Start of Data extract

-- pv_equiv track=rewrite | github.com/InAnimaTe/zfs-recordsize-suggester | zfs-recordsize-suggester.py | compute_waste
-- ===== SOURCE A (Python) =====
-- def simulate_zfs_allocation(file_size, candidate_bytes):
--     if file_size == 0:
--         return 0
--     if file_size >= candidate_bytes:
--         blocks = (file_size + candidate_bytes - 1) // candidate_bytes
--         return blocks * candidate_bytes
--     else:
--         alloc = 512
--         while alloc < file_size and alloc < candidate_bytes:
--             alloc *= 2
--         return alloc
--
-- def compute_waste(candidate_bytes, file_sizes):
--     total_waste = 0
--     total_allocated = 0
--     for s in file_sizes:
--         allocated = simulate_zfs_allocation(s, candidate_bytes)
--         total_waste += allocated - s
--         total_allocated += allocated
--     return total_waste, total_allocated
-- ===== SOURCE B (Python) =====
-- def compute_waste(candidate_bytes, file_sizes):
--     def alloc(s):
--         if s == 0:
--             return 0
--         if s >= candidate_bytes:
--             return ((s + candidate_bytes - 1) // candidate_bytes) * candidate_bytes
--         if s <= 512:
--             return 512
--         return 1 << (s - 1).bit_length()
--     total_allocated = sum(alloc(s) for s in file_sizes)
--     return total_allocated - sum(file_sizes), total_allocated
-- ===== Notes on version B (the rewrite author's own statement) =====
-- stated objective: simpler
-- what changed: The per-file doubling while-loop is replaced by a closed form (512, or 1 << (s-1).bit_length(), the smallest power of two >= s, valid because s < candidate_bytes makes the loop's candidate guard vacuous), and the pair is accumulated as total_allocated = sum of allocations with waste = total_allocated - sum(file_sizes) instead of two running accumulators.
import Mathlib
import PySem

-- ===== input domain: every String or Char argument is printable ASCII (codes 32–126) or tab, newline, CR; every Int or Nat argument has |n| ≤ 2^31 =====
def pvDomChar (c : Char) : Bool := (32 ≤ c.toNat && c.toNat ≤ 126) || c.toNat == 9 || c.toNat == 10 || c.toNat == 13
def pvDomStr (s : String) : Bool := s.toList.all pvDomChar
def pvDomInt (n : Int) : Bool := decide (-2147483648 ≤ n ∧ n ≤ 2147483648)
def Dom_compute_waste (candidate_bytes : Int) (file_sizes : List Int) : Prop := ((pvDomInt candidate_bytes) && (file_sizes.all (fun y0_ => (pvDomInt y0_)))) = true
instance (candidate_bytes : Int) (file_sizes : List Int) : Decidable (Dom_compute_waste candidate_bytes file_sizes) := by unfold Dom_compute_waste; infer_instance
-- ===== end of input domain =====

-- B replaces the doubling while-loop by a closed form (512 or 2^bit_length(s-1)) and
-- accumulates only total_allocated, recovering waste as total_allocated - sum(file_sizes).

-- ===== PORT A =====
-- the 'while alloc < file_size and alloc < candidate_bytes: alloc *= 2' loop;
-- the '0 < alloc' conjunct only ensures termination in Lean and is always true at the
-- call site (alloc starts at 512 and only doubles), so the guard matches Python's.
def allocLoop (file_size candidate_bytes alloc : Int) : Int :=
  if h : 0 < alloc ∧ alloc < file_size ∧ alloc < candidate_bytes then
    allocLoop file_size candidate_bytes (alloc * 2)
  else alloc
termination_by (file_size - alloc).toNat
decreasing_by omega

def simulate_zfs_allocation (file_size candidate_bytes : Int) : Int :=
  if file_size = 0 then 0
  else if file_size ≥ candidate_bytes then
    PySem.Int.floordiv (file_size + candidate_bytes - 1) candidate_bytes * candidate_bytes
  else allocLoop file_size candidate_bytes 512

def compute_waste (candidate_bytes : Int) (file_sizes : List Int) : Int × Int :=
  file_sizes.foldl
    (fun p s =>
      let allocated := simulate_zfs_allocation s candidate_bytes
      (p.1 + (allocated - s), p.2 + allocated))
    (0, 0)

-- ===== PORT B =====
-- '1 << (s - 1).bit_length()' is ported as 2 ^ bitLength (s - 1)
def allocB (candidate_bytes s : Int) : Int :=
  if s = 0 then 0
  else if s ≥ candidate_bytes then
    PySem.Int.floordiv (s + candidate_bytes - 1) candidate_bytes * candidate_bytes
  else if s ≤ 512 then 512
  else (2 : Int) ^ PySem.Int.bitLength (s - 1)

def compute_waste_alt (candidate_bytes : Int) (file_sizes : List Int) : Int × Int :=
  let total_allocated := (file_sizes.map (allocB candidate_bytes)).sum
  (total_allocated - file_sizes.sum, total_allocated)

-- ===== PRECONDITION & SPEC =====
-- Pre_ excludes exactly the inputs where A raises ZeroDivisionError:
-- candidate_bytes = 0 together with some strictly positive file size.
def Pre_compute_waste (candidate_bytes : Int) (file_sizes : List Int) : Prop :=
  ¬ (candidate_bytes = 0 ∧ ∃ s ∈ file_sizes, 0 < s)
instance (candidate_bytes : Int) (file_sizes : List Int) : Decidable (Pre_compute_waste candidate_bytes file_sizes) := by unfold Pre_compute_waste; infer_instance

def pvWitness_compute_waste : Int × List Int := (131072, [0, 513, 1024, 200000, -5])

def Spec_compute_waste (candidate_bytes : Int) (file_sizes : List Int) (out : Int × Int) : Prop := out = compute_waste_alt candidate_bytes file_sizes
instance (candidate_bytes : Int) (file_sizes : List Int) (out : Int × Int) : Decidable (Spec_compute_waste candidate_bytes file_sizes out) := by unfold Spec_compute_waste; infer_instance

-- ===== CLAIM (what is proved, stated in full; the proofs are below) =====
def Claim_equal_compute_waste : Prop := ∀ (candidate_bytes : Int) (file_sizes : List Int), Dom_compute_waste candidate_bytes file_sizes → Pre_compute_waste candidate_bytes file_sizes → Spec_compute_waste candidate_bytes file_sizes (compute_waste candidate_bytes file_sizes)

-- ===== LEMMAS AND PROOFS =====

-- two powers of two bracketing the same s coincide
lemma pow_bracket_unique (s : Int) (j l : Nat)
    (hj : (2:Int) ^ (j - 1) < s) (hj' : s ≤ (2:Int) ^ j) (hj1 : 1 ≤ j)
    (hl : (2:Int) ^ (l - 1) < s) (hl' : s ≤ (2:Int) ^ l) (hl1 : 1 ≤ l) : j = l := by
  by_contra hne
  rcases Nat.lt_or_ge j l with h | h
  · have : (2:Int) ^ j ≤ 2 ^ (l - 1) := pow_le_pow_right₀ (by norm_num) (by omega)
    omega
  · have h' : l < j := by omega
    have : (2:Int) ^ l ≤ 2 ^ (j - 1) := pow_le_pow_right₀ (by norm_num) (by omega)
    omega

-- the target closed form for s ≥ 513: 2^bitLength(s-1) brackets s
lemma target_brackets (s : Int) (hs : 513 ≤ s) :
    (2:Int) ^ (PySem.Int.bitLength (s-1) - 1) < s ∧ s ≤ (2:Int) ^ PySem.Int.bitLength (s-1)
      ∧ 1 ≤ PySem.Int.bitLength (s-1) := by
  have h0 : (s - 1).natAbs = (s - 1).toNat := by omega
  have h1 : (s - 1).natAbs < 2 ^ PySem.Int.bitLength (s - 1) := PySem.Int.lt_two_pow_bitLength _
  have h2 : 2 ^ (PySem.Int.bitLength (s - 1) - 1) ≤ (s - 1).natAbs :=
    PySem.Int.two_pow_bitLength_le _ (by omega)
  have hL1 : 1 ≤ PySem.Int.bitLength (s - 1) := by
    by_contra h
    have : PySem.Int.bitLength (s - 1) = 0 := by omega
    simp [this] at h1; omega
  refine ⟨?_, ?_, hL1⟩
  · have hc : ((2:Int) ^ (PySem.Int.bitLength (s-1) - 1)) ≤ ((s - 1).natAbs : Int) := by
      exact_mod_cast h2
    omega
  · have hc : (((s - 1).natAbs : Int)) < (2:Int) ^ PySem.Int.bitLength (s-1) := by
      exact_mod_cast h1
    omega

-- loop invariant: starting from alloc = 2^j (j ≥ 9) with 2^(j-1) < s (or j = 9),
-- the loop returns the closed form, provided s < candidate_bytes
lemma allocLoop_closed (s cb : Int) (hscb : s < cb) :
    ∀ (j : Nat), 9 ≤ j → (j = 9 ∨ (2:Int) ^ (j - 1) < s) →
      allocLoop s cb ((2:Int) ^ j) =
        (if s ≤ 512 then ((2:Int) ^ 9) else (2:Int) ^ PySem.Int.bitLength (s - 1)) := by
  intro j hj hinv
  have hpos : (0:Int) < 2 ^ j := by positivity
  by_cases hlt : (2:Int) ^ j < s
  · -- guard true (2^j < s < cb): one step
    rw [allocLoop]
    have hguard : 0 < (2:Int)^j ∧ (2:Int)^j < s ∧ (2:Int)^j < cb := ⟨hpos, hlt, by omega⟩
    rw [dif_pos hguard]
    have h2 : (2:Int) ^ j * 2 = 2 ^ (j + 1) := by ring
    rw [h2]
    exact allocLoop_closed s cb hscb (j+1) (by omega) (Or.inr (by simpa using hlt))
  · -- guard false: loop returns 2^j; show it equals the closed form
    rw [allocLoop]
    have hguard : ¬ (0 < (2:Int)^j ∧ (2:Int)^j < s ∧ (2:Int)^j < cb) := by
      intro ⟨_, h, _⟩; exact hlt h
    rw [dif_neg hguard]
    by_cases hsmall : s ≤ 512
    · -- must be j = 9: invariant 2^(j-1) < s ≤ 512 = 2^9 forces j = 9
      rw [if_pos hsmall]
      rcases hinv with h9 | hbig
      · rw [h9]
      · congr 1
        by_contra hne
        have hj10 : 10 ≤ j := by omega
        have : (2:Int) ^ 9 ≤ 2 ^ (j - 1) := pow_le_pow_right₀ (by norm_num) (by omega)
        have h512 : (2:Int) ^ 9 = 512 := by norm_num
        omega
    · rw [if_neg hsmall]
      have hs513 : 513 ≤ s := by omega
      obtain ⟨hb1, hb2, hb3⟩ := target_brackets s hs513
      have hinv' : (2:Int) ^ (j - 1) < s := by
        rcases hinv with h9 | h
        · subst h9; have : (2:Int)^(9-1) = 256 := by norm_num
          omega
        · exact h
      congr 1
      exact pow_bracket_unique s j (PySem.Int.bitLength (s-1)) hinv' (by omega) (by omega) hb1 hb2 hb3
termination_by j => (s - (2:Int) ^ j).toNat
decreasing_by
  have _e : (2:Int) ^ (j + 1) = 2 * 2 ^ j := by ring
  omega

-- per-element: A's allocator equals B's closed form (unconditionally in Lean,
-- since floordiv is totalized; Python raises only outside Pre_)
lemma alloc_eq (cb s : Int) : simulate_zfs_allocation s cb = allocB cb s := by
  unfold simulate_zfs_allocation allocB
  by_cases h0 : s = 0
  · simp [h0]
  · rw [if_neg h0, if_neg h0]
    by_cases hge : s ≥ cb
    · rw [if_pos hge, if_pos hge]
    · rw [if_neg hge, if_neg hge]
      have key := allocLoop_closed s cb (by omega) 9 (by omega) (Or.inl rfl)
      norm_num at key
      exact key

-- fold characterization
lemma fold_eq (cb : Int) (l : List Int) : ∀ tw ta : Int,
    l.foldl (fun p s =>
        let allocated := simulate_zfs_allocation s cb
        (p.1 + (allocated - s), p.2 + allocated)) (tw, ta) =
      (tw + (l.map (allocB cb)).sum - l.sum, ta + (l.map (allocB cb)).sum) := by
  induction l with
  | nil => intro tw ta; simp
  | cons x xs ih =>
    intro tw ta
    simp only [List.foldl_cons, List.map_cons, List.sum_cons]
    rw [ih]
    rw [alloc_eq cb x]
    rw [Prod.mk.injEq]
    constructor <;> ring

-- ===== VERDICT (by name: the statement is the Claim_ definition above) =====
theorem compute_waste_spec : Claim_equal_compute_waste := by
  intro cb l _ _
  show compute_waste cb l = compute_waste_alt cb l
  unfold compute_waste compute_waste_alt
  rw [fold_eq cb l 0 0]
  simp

End of Data extract
Start of Data extract

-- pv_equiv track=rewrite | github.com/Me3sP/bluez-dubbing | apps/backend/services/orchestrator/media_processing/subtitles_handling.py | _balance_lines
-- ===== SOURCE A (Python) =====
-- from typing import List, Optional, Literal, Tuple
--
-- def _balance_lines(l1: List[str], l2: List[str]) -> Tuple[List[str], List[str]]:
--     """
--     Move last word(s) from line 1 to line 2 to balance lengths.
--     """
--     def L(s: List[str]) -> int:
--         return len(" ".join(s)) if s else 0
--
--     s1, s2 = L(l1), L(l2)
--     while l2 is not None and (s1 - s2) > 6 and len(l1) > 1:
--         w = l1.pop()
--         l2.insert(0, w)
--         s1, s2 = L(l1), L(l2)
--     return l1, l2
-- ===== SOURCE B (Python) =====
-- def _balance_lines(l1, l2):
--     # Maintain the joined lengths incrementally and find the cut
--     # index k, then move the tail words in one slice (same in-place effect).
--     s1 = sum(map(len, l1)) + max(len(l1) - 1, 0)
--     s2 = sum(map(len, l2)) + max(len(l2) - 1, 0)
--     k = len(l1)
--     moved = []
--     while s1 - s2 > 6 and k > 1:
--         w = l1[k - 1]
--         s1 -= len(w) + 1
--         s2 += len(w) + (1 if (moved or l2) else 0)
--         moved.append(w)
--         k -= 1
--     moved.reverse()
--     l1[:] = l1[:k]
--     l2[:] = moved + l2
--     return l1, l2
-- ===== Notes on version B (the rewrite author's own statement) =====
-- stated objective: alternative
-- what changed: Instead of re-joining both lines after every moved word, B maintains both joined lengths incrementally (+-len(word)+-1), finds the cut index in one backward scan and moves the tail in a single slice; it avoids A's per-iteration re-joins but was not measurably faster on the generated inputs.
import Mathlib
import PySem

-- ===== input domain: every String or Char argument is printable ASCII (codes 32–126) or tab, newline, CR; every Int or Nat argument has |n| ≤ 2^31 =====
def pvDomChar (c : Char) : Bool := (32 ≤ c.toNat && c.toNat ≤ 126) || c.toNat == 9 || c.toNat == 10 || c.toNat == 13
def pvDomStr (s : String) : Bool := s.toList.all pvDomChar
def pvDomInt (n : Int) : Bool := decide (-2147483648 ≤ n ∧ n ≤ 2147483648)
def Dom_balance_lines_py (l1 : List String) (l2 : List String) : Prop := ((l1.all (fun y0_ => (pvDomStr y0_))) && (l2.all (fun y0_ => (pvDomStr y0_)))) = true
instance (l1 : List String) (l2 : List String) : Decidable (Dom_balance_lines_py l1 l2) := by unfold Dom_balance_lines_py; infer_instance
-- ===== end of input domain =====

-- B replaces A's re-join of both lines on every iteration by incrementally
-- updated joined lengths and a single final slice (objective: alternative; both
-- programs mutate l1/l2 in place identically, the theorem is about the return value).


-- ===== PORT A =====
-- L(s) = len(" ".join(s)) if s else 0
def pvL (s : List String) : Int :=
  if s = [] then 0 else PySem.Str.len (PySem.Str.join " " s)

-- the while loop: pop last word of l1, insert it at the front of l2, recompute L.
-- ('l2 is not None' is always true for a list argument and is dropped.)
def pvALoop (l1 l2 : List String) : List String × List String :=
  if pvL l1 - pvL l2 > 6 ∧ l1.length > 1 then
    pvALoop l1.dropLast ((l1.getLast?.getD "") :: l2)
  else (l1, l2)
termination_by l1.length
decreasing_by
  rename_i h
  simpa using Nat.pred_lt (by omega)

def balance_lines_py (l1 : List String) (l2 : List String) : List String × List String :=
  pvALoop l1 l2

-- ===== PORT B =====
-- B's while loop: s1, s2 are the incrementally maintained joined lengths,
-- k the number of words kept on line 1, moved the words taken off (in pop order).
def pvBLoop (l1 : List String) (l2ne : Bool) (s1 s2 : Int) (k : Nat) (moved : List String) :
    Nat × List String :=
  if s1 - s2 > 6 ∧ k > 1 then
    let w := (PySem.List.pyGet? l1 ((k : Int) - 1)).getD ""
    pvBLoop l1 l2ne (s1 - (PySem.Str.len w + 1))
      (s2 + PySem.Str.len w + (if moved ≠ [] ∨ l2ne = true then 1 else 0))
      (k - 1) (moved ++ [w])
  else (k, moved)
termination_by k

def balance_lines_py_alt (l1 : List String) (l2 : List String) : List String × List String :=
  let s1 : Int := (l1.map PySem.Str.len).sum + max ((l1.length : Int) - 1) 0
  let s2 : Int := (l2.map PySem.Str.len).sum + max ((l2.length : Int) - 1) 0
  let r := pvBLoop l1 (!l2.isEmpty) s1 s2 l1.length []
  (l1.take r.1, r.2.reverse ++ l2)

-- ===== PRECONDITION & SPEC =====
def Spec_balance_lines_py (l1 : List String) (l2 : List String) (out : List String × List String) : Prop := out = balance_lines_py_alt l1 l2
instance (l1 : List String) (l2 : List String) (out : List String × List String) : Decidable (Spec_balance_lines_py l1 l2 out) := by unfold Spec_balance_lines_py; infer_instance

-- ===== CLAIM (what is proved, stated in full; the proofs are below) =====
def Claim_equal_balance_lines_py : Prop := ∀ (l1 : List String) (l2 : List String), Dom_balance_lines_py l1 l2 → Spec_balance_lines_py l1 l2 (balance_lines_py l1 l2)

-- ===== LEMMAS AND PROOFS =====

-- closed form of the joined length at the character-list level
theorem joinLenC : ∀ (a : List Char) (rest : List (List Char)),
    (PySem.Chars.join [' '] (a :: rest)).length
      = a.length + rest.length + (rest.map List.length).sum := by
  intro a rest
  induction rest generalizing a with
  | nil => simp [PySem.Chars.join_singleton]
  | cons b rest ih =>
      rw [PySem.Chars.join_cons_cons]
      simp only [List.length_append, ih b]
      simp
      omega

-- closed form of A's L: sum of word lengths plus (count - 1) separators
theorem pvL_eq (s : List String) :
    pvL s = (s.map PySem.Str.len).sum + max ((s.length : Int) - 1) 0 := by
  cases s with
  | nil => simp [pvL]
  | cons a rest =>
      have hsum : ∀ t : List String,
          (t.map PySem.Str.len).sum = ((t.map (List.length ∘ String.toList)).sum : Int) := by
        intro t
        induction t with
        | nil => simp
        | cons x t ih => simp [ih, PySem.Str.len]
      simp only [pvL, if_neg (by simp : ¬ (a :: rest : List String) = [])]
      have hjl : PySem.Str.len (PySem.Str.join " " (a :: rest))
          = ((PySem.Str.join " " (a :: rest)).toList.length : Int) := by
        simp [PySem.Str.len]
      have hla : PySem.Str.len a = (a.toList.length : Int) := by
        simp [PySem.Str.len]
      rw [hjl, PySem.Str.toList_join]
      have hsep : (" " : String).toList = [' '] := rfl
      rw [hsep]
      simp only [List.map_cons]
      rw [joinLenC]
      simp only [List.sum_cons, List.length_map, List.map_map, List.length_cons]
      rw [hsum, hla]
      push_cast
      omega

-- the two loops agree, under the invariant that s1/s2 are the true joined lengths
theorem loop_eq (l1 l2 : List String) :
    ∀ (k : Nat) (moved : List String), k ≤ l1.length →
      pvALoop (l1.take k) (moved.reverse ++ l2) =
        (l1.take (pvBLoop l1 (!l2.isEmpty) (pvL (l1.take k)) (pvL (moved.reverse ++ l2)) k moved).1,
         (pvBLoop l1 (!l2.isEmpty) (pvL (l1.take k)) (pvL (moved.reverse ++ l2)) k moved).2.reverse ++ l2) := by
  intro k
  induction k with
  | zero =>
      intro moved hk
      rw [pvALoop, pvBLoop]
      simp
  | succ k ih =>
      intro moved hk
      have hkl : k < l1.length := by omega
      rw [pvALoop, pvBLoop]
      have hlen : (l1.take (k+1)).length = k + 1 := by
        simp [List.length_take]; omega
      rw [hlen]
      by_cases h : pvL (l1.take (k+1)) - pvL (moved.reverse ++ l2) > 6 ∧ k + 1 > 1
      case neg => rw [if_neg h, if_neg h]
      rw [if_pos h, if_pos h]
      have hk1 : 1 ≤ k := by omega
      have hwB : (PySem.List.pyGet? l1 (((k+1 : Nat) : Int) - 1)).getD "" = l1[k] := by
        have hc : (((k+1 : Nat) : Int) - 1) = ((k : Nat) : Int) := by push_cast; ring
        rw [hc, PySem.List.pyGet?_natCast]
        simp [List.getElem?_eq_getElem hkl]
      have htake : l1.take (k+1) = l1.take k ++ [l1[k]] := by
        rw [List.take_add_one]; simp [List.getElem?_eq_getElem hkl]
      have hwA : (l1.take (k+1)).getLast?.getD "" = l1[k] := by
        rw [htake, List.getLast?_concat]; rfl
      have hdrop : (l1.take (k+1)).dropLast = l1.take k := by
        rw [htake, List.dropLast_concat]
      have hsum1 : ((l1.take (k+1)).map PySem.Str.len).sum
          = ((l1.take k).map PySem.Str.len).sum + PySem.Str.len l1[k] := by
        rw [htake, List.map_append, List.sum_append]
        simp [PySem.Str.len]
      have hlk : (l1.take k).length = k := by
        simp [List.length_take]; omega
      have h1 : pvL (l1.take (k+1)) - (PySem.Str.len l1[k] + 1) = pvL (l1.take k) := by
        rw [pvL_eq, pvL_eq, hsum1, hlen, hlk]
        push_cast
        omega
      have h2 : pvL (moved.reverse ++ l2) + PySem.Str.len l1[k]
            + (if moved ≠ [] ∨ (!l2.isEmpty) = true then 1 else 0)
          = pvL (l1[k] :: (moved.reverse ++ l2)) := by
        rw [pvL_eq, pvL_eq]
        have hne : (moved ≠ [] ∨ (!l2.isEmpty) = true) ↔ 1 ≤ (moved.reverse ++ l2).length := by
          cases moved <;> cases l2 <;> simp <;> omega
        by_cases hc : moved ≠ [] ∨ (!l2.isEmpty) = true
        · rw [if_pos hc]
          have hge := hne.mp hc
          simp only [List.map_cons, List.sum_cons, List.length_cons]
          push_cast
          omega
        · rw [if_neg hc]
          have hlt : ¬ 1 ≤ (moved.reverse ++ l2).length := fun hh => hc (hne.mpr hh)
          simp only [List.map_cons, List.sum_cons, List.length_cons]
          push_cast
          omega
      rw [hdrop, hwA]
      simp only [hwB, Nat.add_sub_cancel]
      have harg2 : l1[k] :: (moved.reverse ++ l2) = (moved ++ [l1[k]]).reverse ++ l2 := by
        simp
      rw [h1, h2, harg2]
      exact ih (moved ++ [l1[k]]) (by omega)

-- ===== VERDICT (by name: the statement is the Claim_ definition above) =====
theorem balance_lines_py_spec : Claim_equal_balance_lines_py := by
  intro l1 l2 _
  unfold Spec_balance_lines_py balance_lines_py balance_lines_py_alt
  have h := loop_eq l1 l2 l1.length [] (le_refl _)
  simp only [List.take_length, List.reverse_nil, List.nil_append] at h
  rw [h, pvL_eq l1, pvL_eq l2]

End of Data extract

From the line holding "zfs-recordsize-suggester.py | compute_waste" to the line holding "alloc = 512", inclusive, restate each line above exactly as written.

**Reply to the exercise**
-- pv_equiv track=rewrite | github.com/InAnimaTe/zfs-recordsize-suggester | zfs-recordsize-suggester.py | compute_waste
-- ===== SOURCE A (Python) =====
-- def simulate_zfs_allocation(file_size, candidate_bytes):
--     if file_size == 0:
--         return 0
--     if file_size >= candidate_bytes:
--         blocks = (file_size + candidate_bytes - 1) // candidate_bytes
--         return blocks * candidate_bytes
--     else:
--         alloc = 512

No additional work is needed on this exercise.